The Greatest Cloudberry of Finland 
- Genetic manipulation behind closed doors?

Biopiracy has become a well-known concept during the last few years, as many developing countries have stood up to protect their own local gene resources from the gene hunters of biotechnology companies and research institutions. However, there are valuable genetic resources also in the North, and the hot question of the day is this: Who has the right to the genetic resources in different countries?

The People's Biosafety Association arranges a meeting for discussion in Turku, Finland on 8. August 2000. The meeting is a part of the international environmental meeting Ekotopia. One main point of the discussion will be the Northberry Project of the Kuopio University, a project where the researchers are looking for the greatest cloudberry of Finland.

- This is an undertaking of the gene researchers, who are collecting resources to be used in developing genetically manipulated cloudberries.

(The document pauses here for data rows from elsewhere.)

-- pv_equiv track=rewrite | github.com/cambuerke/Python-Coding-Course | Python Code/Exercise 09/file_analysis_cbuerke.py | find_unique_words
-- ===== SOURCE A (Python) =====
-- def find_unique_words(words):
--     set_words = sorted(set(words))
--     count = [0] * len(set_words)
--     index = 0
--
--     for i in set_words:
--         for j in words:
--             if i == j:
--                 count[index] += 1
--         index += 1
--     return set_words, count
-- ===== SOURCE B (Python) =====
-- def find_unique_words(words):
--     set_words = []
--     count = []
--     for w in sorted(words):
--         if set_words and set_words[-1] == w:
--             count[-1] += 1
--         else:
--             set_words.append(w)
--             count.append(1)
--     return set_words, count
-- ===== Notes on version B (the rewrite author's own statement) =====
-- stated objective: faster
-- what changed: A builds sorted(set(words)) and then rescans the whole input once per unique word to count it (O(u*n)); B sorts once and counts by grouping consecutive equal words in a single pass over the sorted list (O(n log n)).
import Mathlib
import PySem

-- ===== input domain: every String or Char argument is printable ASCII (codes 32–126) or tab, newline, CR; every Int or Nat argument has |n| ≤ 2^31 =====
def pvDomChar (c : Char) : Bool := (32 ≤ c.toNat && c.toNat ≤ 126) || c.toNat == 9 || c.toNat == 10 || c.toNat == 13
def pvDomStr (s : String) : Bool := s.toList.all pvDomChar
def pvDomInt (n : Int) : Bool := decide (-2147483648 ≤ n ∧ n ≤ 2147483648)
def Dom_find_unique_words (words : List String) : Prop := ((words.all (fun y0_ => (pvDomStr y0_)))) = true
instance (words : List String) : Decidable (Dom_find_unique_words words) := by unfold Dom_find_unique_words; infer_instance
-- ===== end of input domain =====

-- B replaces A's per-unique-word rescan of the whole input (sorted(set(words)) plus a nested
-- counting loop) by a single run-grouping pass over sorted(words).

-- ===== PORT A =====
-- A: set_words = sorted(set(words)); count = [0]*len(set_words); then
-- 'for i in set_words: for j in words: if i == j: count[index] += 1' with 'index += 1'.
-- The loop state is the pair (count, index); 'count[index] += 1' is ported as
-- 'c.set s.2 (c.getD s.2 0 + 1)' — index is always in range (0 ≤ index < len(count)),
-- so getD/set are exact here.
def find_unique_words (words : List String) : List String × List Int :=
  let set_words := PySem.List.sorted (PySem.Set.ofList words) (fun x => x) false
  let count : List Int := List.replicate set_words.length 0
  let res := set_words.foldl
    (fun (s : List Int × Nat) i =>
      (words.foldl (fun c j => if i == j then c.set s.2 (c.getD s.2 0 + 1) else c) s.1,
       s.2 + 1))
    (count, 0)
  (set_words, res.1)

-- ===== PORT B =====
-- B: one pass over sorted(words); 'set_words and set_words[-1] == w' is the getLast? match
-- (none = the empty-list falsy case); 'count[-1] += 1' is dropLast ++ [last + 1] — count is
-- nonempty exactly when set_words is, as in the Python.
def find_unique_words_alt (words : List String) : List String × List Int :=
  (PySem.List.sorted words (fun x => x) false).foldl
    (fun (s : List String × List Int) w =>
      match s.1.getLast? with
      | some u =>
          if u == w then (s.1, s.2.dropLast ++ [s.2.getLastD 0 + 1])
          else (s.1 ++ [w], s.2 ++ [1])
      | none => (s.1 ++ [w], s.2 ++ [1]))
    ([], [])

-- ===== PRECONDITION & SPEC =====
def Spec_find_unique_words (words : List String) (out : List String × List Int) : Prop := out = find_unique_words_alt words
instance (words : List String) (out : List String × List Int) : Decidable (Spec_find_unique_words words out) := by unfold Spec_find_unique_words; infer_instance

-- ===== CLAIM (what is proved, stated in full; the proofs are below) =====
def Claim_equal_find_unique_words : Prop := ∀ (words : List String), Dom_find_unique_words words → Spec_find_unique_words words (find_unique_words words)

-- ===== LEMMAS AND PROOFS =====

-- A's inner loop over `words` adds `words.count i` to slot `k` of the count list.
theorem inner_fold_eq (words : List String) (i : String) (c : List Int) (k : Nat) :
    words.foldl (fun c j => if i == j then c.set k (c.getD k 0 + 1) else c) c
      = c.set k (c.getD k 0 + (words.count i : Int)) := by
  induction words generalizing c with
  | nil =>
      simp only [List.foldl_nil, List.count_nil, Nat.cast_zero, add_zero]
      by_cases hk : k < c.length
      · rw [List.getD_eq_getElem c 0 hk, List.set_getElem_self]
      · rw [List.set_eq_of_length_le (by omega)]
  | cons j rest ih =>
      simp only [List.foldl_cons]
      by_cases hij : i = j
      · subst hij
        rw [if_pos (by simp), ih, List.count_cons_self]
        by_cases hk : k < c.length
        · have h1 : (c.set k (c.getD k 0 + 1)).getD k 0 = c.getD k 0 + 1 := by
            rw [List.getD_eq_getElem _ 0 (by simpa using hk), List.getElem_set_self,
                List.getD_eq_getElem c 0 hk]
          rw [h1, List.set_set]; push_cast; ring_nf
        · have hle : c.length ≤ k := not_lt.mp hk
          simp [List.set_eq_of_length_le, hle]
      · rw [if_neg (by simp [hij]), ih]
        have : rest.count i = (j :: rest).count i :=
          (List.count_cons_of_ne (Ne.symm hij) (l := rest)).symm
        rw [this]

-- A's outer loop: run with count = done ++ zeros and index = done.length it fills the
-- zeros with the counts of the remaining unique words.
theorem outer_fold_eq (words : List String) (t : List String) (done : List Int) :
    t.foldl
      (fun (s : List Int × Nat) i =>
        (words.foldl (fun c j => if i == j then c.set s.2 (c.getD s.2 0 + 1) else c) s.1,
         s.2 + 1))
      (done ++ List.replicate t.length 0, done.length)
      = (done ++ t.map (fun w => (words.count w : Int)), done.length + t.length) := by
  induction t generalizing done with
  | nil => simp
  | cons i t' ih =>
      simp only [List.foldl_cons, List.length_cons, List.replicate_succ]
      rw [inner_fold_eq]
      have hget : (done ++ 0 :: List.replicate t'.length 0).getD done.length 0 = 0 := by
        rw [List.getD_eq_getElem _ 0 (by simp), List.getElem_append_right (by omega)]
        simp
      have hset : (done ++ 0 :: List.replicate t'.length 0).set done.length
          (0 + (words.count i : Int))
          = (done ++ [(words.count i : Int)]) ++ List.replicate t'.length 0 := by
        rw [List.set_append_right _ _ (by omega)]
        simp
      rw [hget, hset]
      have := ih (done ++ [(words.count i : Int)])
      simp only [List.length_append, List.length_singleton] at this
      rw [this]
      simp [add_assoc, add_comm 1 t'.length]

theorem A_characterization (words : List String) :
    find_unique_words words
      = (PySem.List.sorted (PySem.Set.ofList words) (fun x => x) false,
         (PySem.List.sorted (PySem.Set.ofList words) (fun x => x) false).map
           (fun w => (words.count w : Int))) := by
  unfold find_unique_words
  have := outer_fold_eq words
    (PySem.List.sorted (PySem.Set.ofList words) (fun x => x) false) []
  simp only [List.nil_append, List.length_nil] at this
  simp only [this]

-- folding Set.add appends a subsequence of the consumed list
theorem foldl_add_sublist (xs : List String) (s : List String) :
    ∃ e, xs.foldl PySem.Set.add s = s ++ e ∧ List.Sublist e xs := by
  induction xs generalizing s with
  | nil => exact ⟨[], by simp⟩
  | cons x xs ih =>
      obtain ⟨e, he, hsub⟩ := ih (PySem.Set.add s x)
      by_cases hc : PySem.Set.contains s x = true
      · refine ⟨e, ?_, hsub.cons x⟩
        have hax : PySem.Set.add s x = s := by
          simp [PySem.Set.add, (PySem.Set.contains_iff s x).mp hc]
        rw [List.foldl_cons, he, hax]
      · refine ⟨x :: e, ?_, hsub.cons₂ x⟩
        have hx : x ∉ s := fun h => hc ((PySem.Set.contains_iff s x).mpr h)
        have hax : PySem.Set.add s x = s ++ [x] := by simp [PySem.Set.add, hx]
        rw [List.foldl_cons, he, hax, List.append_assoc]
        rfl

theorem dedup_sublist (xs : List String) : List.Sublist (PySem.List.dedup xs) xs := by
  obtain ⟨e, he, hsub⟩ := foldl_add_sublist xs []
  have hd : PySem.List.dedup xs = xs.foldl PySem.Set.add [] := by
    rw [PySem.List.dedup_eq_ofList, PySem.Set.ofList_eq_foldl]
  rw [hd, he, List.nil_append]
  exact hsub

theorem dedup_concat (p : List String) (x : String) :
    PySem.List.dedup (p ++ [x])
      = if x ∈ p then PySem.List.dedup p else PySem.List.dedup p ++ [x] := by
  have h1 : PySem.List.dedup (p ++ [x]) = PySem.Set.add (PySem.List.dedup p) x := by
    simp [PySem.List.dedup_eq_ofList, PySem.Set.ofList_eq_foldl, List.foldl_append]
  rw [h1, PySem.Set.add]
  by_cases hx : x ∈ p
  · rw [if_pos ((PySem.Set.contains_iff _ _).mpr ((PySem.List.mem_dedup p x).mpr hx)),
        if_pos hx]
  · rw [if_neg (by rw [PySem.Set.contains_iff, PySem.List.mem_dedup]; exact hx), if_neg hx]

-- B's fold over any ≤-sorted list produces its ordered dedup together with the counts.
theorem B_fold_eq (ws : List String) (hs : ws.Pairwise (· ≤ ·)) :
    ws.foldl
      (fun (s : List String × List Int) w =>
        match s.1.getLast? with
        | some u =>
            if u == w then (s.1, s.2.dropLast ++ [s.2.getLastD 0 + 1])
            else (s.1 ++ [w], s.2 ++ [1])
        | none => (s.1 ++ [w], s.2 ++ [1]))
      ([], [])
      = (PySem.List.dedup ws, (PySem.List.dedup ws).map (fun w => (ws.count w : Int))) := by
  induction ws using List.reverseRecOn with
  | nil => rfl
  | append_singleton p w ih =>
      have hpa := List.pairwise_append.mp hs
      have hp : p.Pairwise (· ≤ ·) := hpa.1
      have hall : ∀ x ∈ p, x ≤ w := fun x hx => hpa.2.2 x hx w (by simp)
      rw [List.foldl_append, ih hp, List.foldl_cons, List.foldl_nil]
      have hDsub := dedup_sublist p
      have hDpw : (PySem.List.dedup p).Pairwise (· ≤ ·) := hp.sublist hDsub
      have hDnd : (PySem.List.dedup p).Nodup := PySem.List.nodup_dedup p
      rcases hD : (PySem.List.dedup p).getLast? with _ | u
      · -- dedup p = [], hence p = []
        have hpnil : p = [] := by
          have hdnil : PySem.List.dedup p = [] := List.getLast?_eq_none_iff.mp hD
          rcases p with _ | ⟨a, p'⟩
          · rfl
          · have ha : a ∈ PySem.List.dedup (a :: p') :=
              (PySem.List.mem_dedup _ a).mpr (by simp)
            rw [hdnil] at ha
            simp at ha
        subst hpnil
        have hdw : PySem.List.dedup [w] = [w] := by simpa using dedup_concat [] w
        rw [List.nil_append, hdw]
        simp
      · dsimp only
        have huD : u ∈ PySem.List.dedup p := List.mem_of_getLast? hD
        have hup : u ∈ p := (PySem.List.mem_dedup p u).mp huD
        have hDsplit : PySem.List.dedup p = (PySem.List.dedup p).dropLast ++ [u] := by
          have hne : PySem.List.dedup p ≠ [] := by
            intro h; rw [h] at hD; simp at hD
          conv_lhs => rw [← List.dropLast_append_getLast hne]
          rw [List.getLast_eq_iff_getLast?_eq_some hne |>.mpr hD]
        by_cases huw : u = w
        · subst huw
          rw [if_pos (by simp)]
          rw [dedup_concat, if_pos hup]
          have hwnd : u ∉ (PySem.List.dedup p).dropLast := by
            have hnd2 := hDnd
            rw [hDsplit] at hnd2
            intro h
            exact (List.nodup_append.mp hnd2).2.2 u h u (by simp) rfl
          refine Prod.ext_iff.mpr ⟨rfl, ?_⟩
          · conv_lhs => rw [hDsplit]
            conv_rhs => rw [hDsplit]
            rw [List.map_append, List.map_append]
            simp only [List.map_singleton]
            rw [List.dropLast_concat, List.getLastD_concat]
            congr 1
            · apply List.map_congr_left
              intro x hx
              have hxu : x ≠ u := fun h => hwnd (h ▸ hx)
              rw [List.count_append, List.count_singleton']
              simp [Ne.symm hxu]
            · rw [List.count_append, List.count_singleton']
              simp
        · rw [if_neg (by simpa using huw)]
          have hwp : w ∉ p := by
            intro hw
            have hwD : w ∈ PySem.List.dedup p := (PySem.List.mem_dedup p w).mpr hw
            have hwu : w ≤ u := by
              rw [hDsplit] at hwD
              rcases List.mem_append.mp hwD with h | h
              · have := (List.pairwise_append.mp (hDsplit ▸ hDpw)).2.2
                exact this w h u (by simp)
              · simp at h; exact h.le
            exact huw (le_antisymm (hall u hup) hwu)
          rw [dedup_concat, if_neg hwp]
          have h1 : List.map (fun x => (((p ++ [w]).count x : Nat) : Int)) (PySem.List.dedup p)
              = List.map (fun x => ((p.count x : Nat) : Int)) (PySem.List.dedup p) := by
            apply List.map_congr_left
            intro x hx
            have hxw : x ≠ w := fun h => hwp (h ▸ (PySem.List.mem_dedup p x).mp hx)
            rw [List.count_append, List.count_singleton']
            simp [Ne.symm hxw]
          have h2 : (((p ++ [w]).count w : Nat) : Int) = 1 := by
            rw [List.count_append, List.count_singleton']
            simp [List.count_eq_zero_of_not_mem hwp]
          rw [List.map_append, List.map_singleton, h1, h2]

-- sorted(set(words)) is exactly the ordered dedup of sorted(words)
theorem dedup_sorted_eq (words : List String) :
    PySem.List.dedup (PySem.List.sorted words (fun x => x) false)
      = PySem.List.sorted (PySem.Set.ofList words) (fun x => x) false := by
  set D := PySem.List.dedup (PySem.List.sorted words (fun x => x) false) with hDdef
  have hnd : D.Nodup := PySem.List.nodup_dedup _
  have hnd' : (PySem.Set.ofList words).Nodup := PySem.Set.nodup_ofList words
  have hmem : ∀ x, x ∈ D ↔ x ∈ PySem.Set.ofList words := by
    intro x
    rw [hDdef, PySem.List.mem_dedup, PySem.List.mem_sorted, PySem.Set.mem_ofList]
  have hperm : D.Perm (PySem.Set.ofList words) :=
    List.perm_of_nodup_nodup_toFinset_eq hnd hnd'
      (by ext x; simp [List.mem_toFinset, hmem])
  have hle : D.Pairwise (· ≤ ·) :=
    (PySem.List.sorted_pairwise words (fun x => x)).sublist (dedup_sublist _)
  have hlt : D.Pairwise (· < ·) :=
    (hle.and hnd).imp (fun h => lt_of_le_of_ne h.1 h.2)
  exact (PySem.List.sorted_eq_of_perm_of_pairwise_lt _ _ (fun x => x) hperm hlt).symm

-- ===== VERDICT (by name: the statement is the Claim_ definition above) =====
theorem find_unique_words_spec : Claim_equal_find_unique_words := by
  intro words _
  unfold Spec_find_unique_words find_unique_words_alt
  rw [B_fold_eq _ (PySem.List.sorted_pairwise words (fun x => x)), dedup_sorted_eq,
      A_characterization]
  have hc : ∀ w, ((PySem.List.sorted words (fun x => x) false).count w : Int)
      = (words.count w : Int) := by
    intro w
    exact_mod_cast (PySem.List.sorted_perm (xs := words) (key := fun x => x)
      (rev := false)).count_eq w
  simp only [hc]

It would have been a proper thing to do to tell about this fact also to those who pick the berries and who are asked to give their cloudberries to the gene researchers. This is how Ossi Kakko, a friend of cloudberries and arctic bramble from the Pohjois-Savo region, criticizes the manner of proceeding.

- We also wonder why this kind of a project has been started and how it has received millions of Finnish marks, as it's a well-known fact that the Finnish market will not accept genetically manipulated foods.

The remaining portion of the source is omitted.